Surgery and long periods of immobility determine many modifications in the cardiovascular system. For instance, orthostatic intolerance (due to recent sedation or baroreceptor-depressed sensitivity) is common. Hypovolemia (due to a loss of fluids or a reduced liquid intake) causes hypotension and tachycardia. The residual effects of sedation depress baroreceptor sensitivity, giving rise to hypotension and bradycardia. Inadequate pain control prompts tachycardia and hypertension.
In the early period of a rehabilitation program, a patient may consequently have many medical conditions. Orthostatic hypotension is frequent and identified in 50% of patients undergoing PTA, for instance , while hypertensive crises may occur during the rehabilitation treatment.
Although the age-related deterioration in the respiratory system is not considered a factor restricting exercise capacity, and the oxygen pressure is maintained up to maximal exercise capacity , an elderly patient who has just had surgery under general anesthesia or been bedridden for some time will have a lower residual functional capacity and a higher flow resistance. This means that the patient’s VO2 max —maximum oxygen consumption—and therefore his/her maximum aerobic capacity will be reduced and may consequently be unable to cope with the greater oxygen demand of the muscles being exercised, and this means the muscles will have a lower fatigue threshold.
When solicited by exercise, muscles divert the blood flow toward them by dilating the blood vessels (during strenuous exercise, the blood flow toward the muscles reaches 80% of the total) and increasing its oxygen extraction capacity. In the elderly, these mechanisms are less effective, as shown by the a-vO2 difference values.
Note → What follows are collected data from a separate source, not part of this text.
-- pv_equiv track=rewrite | github.com/matheus-brant/ProjetoP1 | Usuarios.py | recuperaData
-- ===== SOURCE A (Python) =====
-- def recuperaData(linha):
--     '''
--     Recupera os caracteres de um arquivo que estejam antes da string "." e
--     armazenam o valor na variável data, retornando ela ao final.
--     '''
--     data = ''
--     for c in linha:
--         if c == ' ':
--             data = ''
--         elif c!= ' ' and c!= '.':
--             data += c
--     return data
-- ===== SOURCE B (Python) =====
-- def recuperaData(linha):
--     return linha.split(' ')[-1].replace('.', '')
-- ===== Notes on version B (the rewrite author's own statement) =====
-- stated objective: idiomatic
-- what changed: Replaces the character-by-character accumulator loop (reset on space, skip dots) with string operations: take the last space-delimited token via split(' ')[-1] and strip dots with replace('.', '').
import Mathlib
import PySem

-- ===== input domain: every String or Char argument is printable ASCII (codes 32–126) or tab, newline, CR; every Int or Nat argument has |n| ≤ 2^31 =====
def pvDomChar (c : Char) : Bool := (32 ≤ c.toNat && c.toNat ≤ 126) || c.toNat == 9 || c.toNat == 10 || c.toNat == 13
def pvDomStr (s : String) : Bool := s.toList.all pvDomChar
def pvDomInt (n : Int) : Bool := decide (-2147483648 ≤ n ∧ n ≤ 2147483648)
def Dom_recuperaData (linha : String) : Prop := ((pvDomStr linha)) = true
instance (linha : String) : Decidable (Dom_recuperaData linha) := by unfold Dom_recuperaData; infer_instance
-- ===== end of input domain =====

-- B computes the same result with string operations (split on ' ', take the last piece, drop dots)
-- instead of A's character loop; objective: idiomatic, same behaviour on all strings.


-- ===== PORT A =====
-- one loop iteration: reset on ' ', append anything that is neither ' ' nor '.'
def recuperaDataStep (data : List Char) (c : Char) : List Char :=
  if c = ' ' then []
  else if c ≠ ' ' ∧ c ≠ '.' then data ++ [c]
  else data

def recuperaData (linha : String) : String :=
  String.ofList (linha.toList.foldl recuperaDataStep [])

-- ===== PORT B =====
-- linha.split(' ')[-1].replace('.', ''): split(' ') is List.splitOn ' ', [-1] is pyGetD (-1),
-- replace('.', '') on a single char removes every '.'
def recuperaData_alt (linha : String) : String :=
  String.ofList ((PySem.List.pyGetD (linha.toList.splitOn ' ') (-1) []).filter (fun c => c != '.'))

-- ===== PRECONDITION & SPEC =====
def Spec_recuperaData (linha : String) (out : String) : Prop := out = recuperaData_alt linha
instance (linha : String) (out : String) : Decidable (Spec_recuperaData linha out) := by unfold Spec_recuperaData; infer_instance

-- ===== CLAIM (what is proved, stated in full; the proofs are below) =====
def Claim_equal_recuperaData : Prop := ∀ (linha : String), Dom_recuperaData linha → Spec_recuperaData linha (recuperaData linha)

-- ===== LEMMAS AND PROOFS =====

theorem splitOnP_of_not_mem (t : List Char) (h : ' ' ∉ t) :
    t.splitOnP (· == ' ') = [t] := by
  induction t with
  | nil => simp [List.splitOnP_nil]
  | cons c t ih =>
    have hc : c ≠ ' ' := fun hc => h (hc ▸ List.mem_cons_self)
    have ht : ' ' ∉ t := fun ht => h (List.mem_cons_of_mem _ ht)
    simp [List.splitOnP_cons, hc, ih ht]

theorem two_le_splitOnP_of_mem (t : List Char) (h : ' ' ∈ t) :
    2 ≤ (t.splitOnP (· == ' ')).length := by
  induction t with
  | nil => simp at h
  | cons c t ih =>
    by_cases hc : c = ' '
    · have hpos : 0 < (t.splitOnP (· == ' ')).length :=
        List.length_pos_of_ne_nil (List.splitOnP_ne_nil (· == ' ') t)
      simp [List.splitOnP_cons, hc]
      omega
    · have ht : ' ' ∈ t := by
        rcases List.mem_cons.mp h with h1 | h1
        · exact absurd h1.symm hc
        · exact h1
      have h2 := ih ht
      cases hs : t.splitOnP (· == ' ') with
      | nil => exact absurd hs (List.splitOnP_ne_nil _ t)
      | cons p ps =>
        rw [hs] at h2
        simp [List.splitOnP_cons, hc, hs]
        simpa using h2

theorem foldA_eq (cs : List Char) (d : List Char) :
    cs.foldl recuperaDataStep d =
      (if ' ' ∈ cs then [] else d) ++
        ((cs.splitOnP (· == ' ')).getLastD []).filter (fun c => c != '.') := by
  induction cs generalizing d with
  | nil => simp [List.splitOnP_nil]
  | cons c t ih =>
    by_cases hc : c = ' '
    · subst hc
      have hne := List.splitOnP_ne_nil (· == ' ') t
      rw [List.foldl_cons, ih]
      have hstep : recuperaDataStep d ' ' = [] := by simp [recuperaDataStep]
      rw [hstep, List.splitOnP_cons, if_pos (by decide : ((' ' == ' ') = true)),
        List.getLastD_cons, if_pos (List.mem_cons_self), List.nil_append,
        ite_self, List.nil_append]
    · have hcb : ¬((c == ' ') = true) := by simp [hc]
      by_cases ht : ' ' ∈ t
      · have hmem : ' ' ∈ c :: t := List.mem_cons_of_mem _ ht
        have h2 := two_le_splitOnP_of_mem t ht
        cases hs : t.splitOnP (· == ' ') with
        | nil => exact absurd hs (List.splitOnP_ne_nil _ t)
        | cons p ps =>
          cases ps with
          | nil => rw [hs] at h2; simp at h2
          | cons q qs =>
            rw [List.foldl_cons, ih, if_pos ht, List.nil_append,
              List.splitOnP_cons, if_neg hcb, hs]
            rw [if_pos hmem, List.nil_append]
            simp only [List.modifyHead, List.getLastD_cons]
      · have hmem : ' ' ∉ c :: t := by
          intro h; rcases List.mem_cons.mp h with h1 | h1
          · exact hc h1.symm
          · exact ht h1
        rw [List.foldl_cons, ih, if_neg ht,
          List.splitOnP_cons, if_neg hcb, splitOnP_of_not_mem t ht]
        rw [if_neg hmem]
        simp only [List.modifyHead, List.getLastD_cons, List.getLastD_nil]
        by_cases hd : c = '.'
        · subst hd
          simp [recuperaDataStep, hc]
        · simp [recuperaDataStep, hc, hd]

-- ===== VERDICT (by name: the statement is the Claim_ definition above) =====
theorem recuperaData_spec : Claim_equal_recuperaData := by
  intro linha _
  unfold Spec_recuperaData recuperaData recuperaData_alt
  cases hs : linha.toList.splitOn ' ' with
  | nil => exact absurd hs (by simpa [List.splitOn] using List.splitOnP_ne_nil (· == ' ') linha.toList)
  | cons p ps =>
    have hps : linha.toList.splitOnP (· == ' ') = p :: ps := by
      simpa [List.splitOn] using hs
    rw [foldA_eq, hps, ite_self, List.nil_append,
      PySem.List.pyGetD_neg_one (p :: ps) [] (by simp)]
    rw [List.getLast_eq_getLastD, List.getLastD_cons]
In addition, older people produce less muscle work for the same amount of energy resources than younger people, and this lowers the former’s aerobic threshold.
For all these reasons, the lactate production threshold drops, and individuals with an impaired clearance are likely to suffer from muscle cramps, which will limit their physical activity, and the effort needed for the body to offset acidosis may increase pulmonary workload.
Complications affecting the skeletal muscle during exercise recovery are usually mild and often associated with an inadequate warm-up or over-strenuous therapeutic programs . Exercise may also disclose previously existing conditions such as tendinitis, arthritis, bunions, and radiculitis or give rise to new conditions such as muscle strain.
Pain is one of the most important players that can appear during rehabilitation exercise. Its perception depends on the patient’s pain threshold and may result in stopping the treatment. It can be caused by the abovementioned lactic acidosis, by an acute exacerbation of already known osteoarticular disorders, and by movements of the limb involved in the previous surgical procedure (in orthopedic patients) or affected by muscle fibrosis and tendon retraction (in cases of paresis or plegic patients) and by paresthesias or dysesthesias along root nerves damaged by orthopedic or neurological conditions (e.g., phantom limb pain in amputees).